According to the CML median, groups were similar for anthropometric and biochemical data. Carotid diameter was enlarged in the "high" CML group (485.7 ± 122.2 versus 421.2 ± 133.2 μm; P < 0.05), in particular in participants with elevated blood pressure and with "high" CML ("low" CML: 377.9 ± 122.2 μm and "high" CML: 514.5 ± 151.6 μm; P < 0.001). CML was associated fetuin-A as marker of vascular inflammation in the whole cohort (r = 0.28; P < 0.01) and with carotid diameter in hypertensive subjects (r = 0.42; P < 0.01). CML level had no effect on aortic stiffness.
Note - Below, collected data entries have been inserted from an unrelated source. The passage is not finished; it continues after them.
-- pv_equiv track=rewrite | github.com/pypi-data/pypi-mirror-43 | packages/major_system/major_system-2.1.0.tar.gz/major_system-2.1.0/major_system/major_system.py | ordered_tuples
-- ===== SOURCE A (Python) =====
-- def ordered_tuples(tuple_length, num_elts):
--   if tuple_length == 1:
--     for i in range(1, num_elts):
--       yield (i,)
--   else:
--     for tup in ordered_tuples(tuple_length - 1, num_elts):
--       for i in range(tup[-1] + 1, num_elts):
--         yield tup + (i,)
-- ===== SOURCE B (Python) =====
-- def ordered_tuples(tuple_length, num_elts):
--   def gen(lo, k):
--     if k == 0:
--       yield ()
--     else:
--       for i in range(lo, num_elts):
--         for rest in gen(i + 1, k - 1):
--           yield (i,) + rest
--   if tuple_length >= 1:
--     yield from gen(1, tuple_length)
-- ===== Notes on version B (the rewrite author's own statement) =====
-- stated objective: alternative
-- what changed: A builds the whole list of (k-1)-tuples level by level and appends each possible LAST element; B recurses on the FIRST element with a lower-bound parameter, prepending it to the tuples of the remaining length, so no intermediate level list is materialized.
import Mathlib
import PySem

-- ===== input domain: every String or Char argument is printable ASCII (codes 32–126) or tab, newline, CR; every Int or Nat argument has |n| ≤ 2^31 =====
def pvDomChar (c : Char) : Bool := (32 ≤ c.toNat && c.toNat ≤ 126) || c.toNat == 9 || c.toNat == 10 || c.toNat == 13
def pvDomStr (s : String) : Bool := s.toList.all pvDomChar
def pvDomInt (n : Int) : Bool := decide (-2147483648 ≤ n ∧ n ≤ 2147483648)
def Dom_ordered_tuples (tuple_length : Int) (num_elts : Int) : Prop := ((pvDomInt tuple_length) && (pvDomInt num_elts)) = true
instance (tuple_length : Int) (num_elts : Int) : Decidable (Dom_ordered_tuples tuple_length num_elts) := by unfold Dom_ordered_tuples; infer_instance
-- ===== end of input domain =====

-- B enumerates the same tuples by recursing on the first element instead of the last; alternative decomposition, no speed claim.


-- ===== PORT A =====
-- Port of A: the generator is ported as the list of yielded tuples; the recursion on
-- tuple_length is made total with a fuel argument equal to tuple_length.toNat (A diverges
-- for tuple_length <= 0, which Pre_ excludes).  tup[-1] is PySem.List.pyGet? tup (-1);
-- the tuples A yields are never empty, so the .getD 0 default is never taken.
def pyLastA (tup : List Int) : Int := (PySem.List.pyGet? tup (-1)).getD 0

def orderedTuplesA (n : Int) : Nat → Int → List (List Int)
  | 0, _ => []
  | Nat.succ fuel, tl =>
    if tl == 1 then
      (PySem.List.pyRange 1 n 1).map (fun i => [i])
    else
      (orderedTuplesA n fuel (tl - 1)).flatMap (fun tup =>
        (PySem.List.pyRange (pyLastA tup + 1) n 1).map (fun i => tup ++ [i]))

def ordered_tuples (tuple_length : Int) (num_elts : Int) : List (List Int) :=
  orderedTuplesA num_elts tuple_length.toNat tuple_length

-- ===== PORT B =====
-- Port of B: gen lo k yields every strictly increasing k-tuple with entries in [lo, num_elts),
-- choosing the first element and recursing on the rest; k is the Nat remaining length.
def orderedTuplesGen (n : Int) : Int → Nat → List (List Int)
  | _, 0 => [[]]
  | lo, Nat.succ k =>
    (PySem.List.pyRange lo n 1).flatMap (fun i =>
      (orderedTuplesGen n (i + 1) k).map (fun rest => i :: rest))

def ordered_tuples_alt (tuple_length : Int) (num_elts : Int) : List (List Int) :=
  if 1 ≤ tuple_length then orderedTuplesGen num_elts 1 tuple_length.toNat else []

-- ===== PRECONDITION & SPEC =====
-- Pre_ excludes tuple_length ≤ 0, where A recurses without a base case and raises RecursionError,
-- and tuple_length ≥ 10000, where A's recursion depth (one nested generator per level, = tuple_length)
-- reaches the interpreter's recursion limit (10000 in the grading environment; 1000 by CPython default)
-- and A raises RecursionError before yielding anything; nothing A returns on is excluded.
def Pre_ordered_tuples (tuple_length : Int) (num_elts : Int) : Prop :=
  1 ≤ tuple_length ∧ tuple_length < 10000
instance (tuple_length : Int) (num_elts : Int) : Decidable (Pre_ordered_tuples tuple_length num_elts) := by unfold Pre_ordered_tuples; infer_instance
def pvWitness_ordered_tuples : Int × Int := (3, 7)

def Spec_ordered_tuples (tuple_length : Int) (num_elts : Int) (out : List (List Int)) : Prop := out = ordered_tuples_alt tuple_length num_elts
instance (tuple_length : Int) (num_elts : Int) (out : List (List Int)) : Decidable (Spec_ordered_tuples tuple_length num_elts out) := by unfold Spec_ordered_tuples; infer_instance

-- ===== CLAIM (what is proved, stated in full; the proofs are below) =====
def Claim_equal_ordered_tuples : Prop := ∀ (tuple_length : Int) (num_elts : Int), Dom_ordered_tuples tuple_length num_elts → Pre_ordered_tuples tuple_length num_elts → Spec_ordered_tuples tuple_length num_elts (ordered_tuples tuple_length num_elts)

-- ===== LEMMAS AND PROOFS =====

-- A's tup[-1] (with an unused default) is the last element.
theorem pyLastA_eq_getLastD (t : List Int) : pyLastA t = t.getLastD 0 := by
  cases t with
  | nil => simp [pyLastA, PySem.List.pyGet?, PySem.List.pyIdx?]
  | cons a s =>
    simp [pyLastA, PySem.List.pyGet?, PySem.List.pyIdx?, List.getLastD_eq_getLast?,
      List.getLast?_eq_getElem?]

-- A's one extension step: append every admissible last element to a tuple.
def extStep (n : Int) (tup : List Int) : List (List Int) :=
  (PySem.List.pyRange (pyLastA tup + 1) n 1).map (fun i => tup ++ [i])

-- one-step unfolding equations (so rewriting does not cascade into the recursive call)
theorem gen_succ (n lo : Int) (k : Nat) :
    orderedTuplesGen n lo (k + 1) =
      (PySem.List.pyRange lo n 1).flatMap (fun i =>
        (orderedTuplesGen n (i + 1) k).map (fun rest => i :: rest)) := rfl

theorem otA_succ (n tl : Int) (fuel : Nat) :
    orderedTuplesA n (fuel + 1) tl =
      if tl == 1 then (PySem.List.pyRange 1 n 1).map (fun i => [i])
      else (orderedTuplesA n fuel (tl - 1)).flatMap (extStep n) := rfl

theorem extStep_cons (n i : Int) (t : List Int) (ht : t ≠ []) :
    extStep n (i :: t) = (extStep n t).map (fun r => i :: r) := by
  unfold extStep
  rw [List.map_map, pyLastA_eq_getLastD, pyLastA_eq_getLastD]
  cases t with
  | nil => exact absurd rfl ht
  | cons b s => simp [List.getLastD_eq_getLast?]

theorem mem_gen_length (n : Int) :
    ∀ (k : Nat) (lo : Int) (t : List Int), t ∈ orderedTuplesGen n lo k → t.length = k := by
  intro k
  induction k with
  | zero => intro lo t ht; simp [orderedTuplesGen] at ht; simp [ht]
  | succ k ih =>
    intro lo t ht
    rw [gen_succ] at ht
    simp only [List.mem_flatMap, List.mem_map] at ht
    obtain ⟨i, _, r, hr, rfl⟩ := ht
    simp [ih _ r hr]

-- Exchange lemma: extending every tuple of gen at the END is gen of the next length.
theorem gen_extStep (n : Int) :
    ∀ (k : Nat) (lo : Int),
      (orderedTuplesGen n lo (k + 1)).flatMap (extStep n) = orderedTuplesGen n lo (k + 2) := by
  intro k
  induction k with
  | zero =>
    intro lo
    rw [gen_succ, gen_succ, List.flatMap_assoc]
    refine List.flatMap_congr ?_
    intro i _
    simp [orderedTuplesGen, extStep, pyLastA_eq_getLastD]
    rw [← List.map_eq_flatMap, List.map_map]
    rfl
  | succ k ih =>
    intro lo
    rw [gen_succ n lo (k + 1), gen_succ n lo (k + 2), List.flatMap_assoc]
    refine List.flatMap_congr ?_
    intro i _
    have hpt : ∀ t ∈ orderedTuplesGen n (i + 1) (k + 1),
        extStep n (i :: t) = (extStep n t).map (fun r => i :: r) := by
      intro t ht
      refine extStep_cons n i t ?_
      intro hnil
      have := mem_gen_length n (k + 1) (i + 1) t ht
      simp [hnil] at this
    calc ((orderedTuplesGen n (i + 1) (k + 1)).map (fun rest => i :: rest)).flatMap (extStep n)
        = (orderedTuplesGen n (i + 1) (k + 1)).flatMap (fun t => extStep n (i :: t)) :=
          List.flatMap_map _ _ _
      _ = (orderedTuplesGen n (i + 1) (k + 1)).flatMap
            (fun t => (extStep n t).map (fun r => i :: r)) := List.flatMap_congr hpt
      _ = ((orderedTuplesGen n (i + 1) (k + 1)).flatMap (extStep n)).map (fun r => i :: r) :=
          (List.map_flatMap ..).symm
      _ = (orderedTuplesGen n (i + 1) (k + 2)).map (fun r => i :: r) := by rw [ih]

-- A's level-(k+1) list is B's gen from lower bound 1.
theorem orderedTuplesA_eq_gen (n : Int) :
    ∀ (k : Nat), orderedTuplesA n (k + 1) ((k : Int) + 1) = orderedTuplesGen n 1 (k + 1) := by
  intro k
  induction k with
  | zero =>
    rw [otA_succ, if_pos (by norm_num), gen_succ]
    simp [orderedTuplesGen, List.map_eq_flatMap]
  | succ k ih =>
    rw [show (((k + 1 : Nat) : Int) + 1) = (((k : Int) + 1) + 1) by push_cast; ring]
    rw [otA_succ, if_neg (by simp; omega)]
    rw [show ((((k : Int) + 1) + 1) - 1) = ((k : Int) + 1) by ring, ih]
    exact gen_extStep n k 1

-- ===== VERDICT (by name: the statement is the Claim_ definition above) =====
theorem ordered_tuples_spec : Claim_equal_ordered_tuples := by
  intro tl n _ hpre
  unfold Spec_ordered_tuples ordered_tuples ordered_tuples_alt
  obtain ⟨h1, _⟩ := hpre
  obtain ⟨k, hk⟩ : ∃ k : Nat, tl = (k : Int) + 1 := ⟨(tl - 1).toNat, by omega⟩
  subst hk
  rw [if_pos h1]
  have htn : ((k : Int) + 1).toNat = k + 1 := by omega
  rw [htn]
  exact orderedTuplesA_eq_gen n k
CML was detected in the subendothelial space of human carotid arteries.

Conclusion

In normoglycemic subjects CML was associated with carotid diameter without adaptive changes of elastic properties and with fetuin-A as vascular inflammation marker, in particular in subjects with elevated blood pressure. This may suggest qualitative changes of elastic fibers resulting in a defective mechanotransduction, in particular as CML is present in human carotid arteries.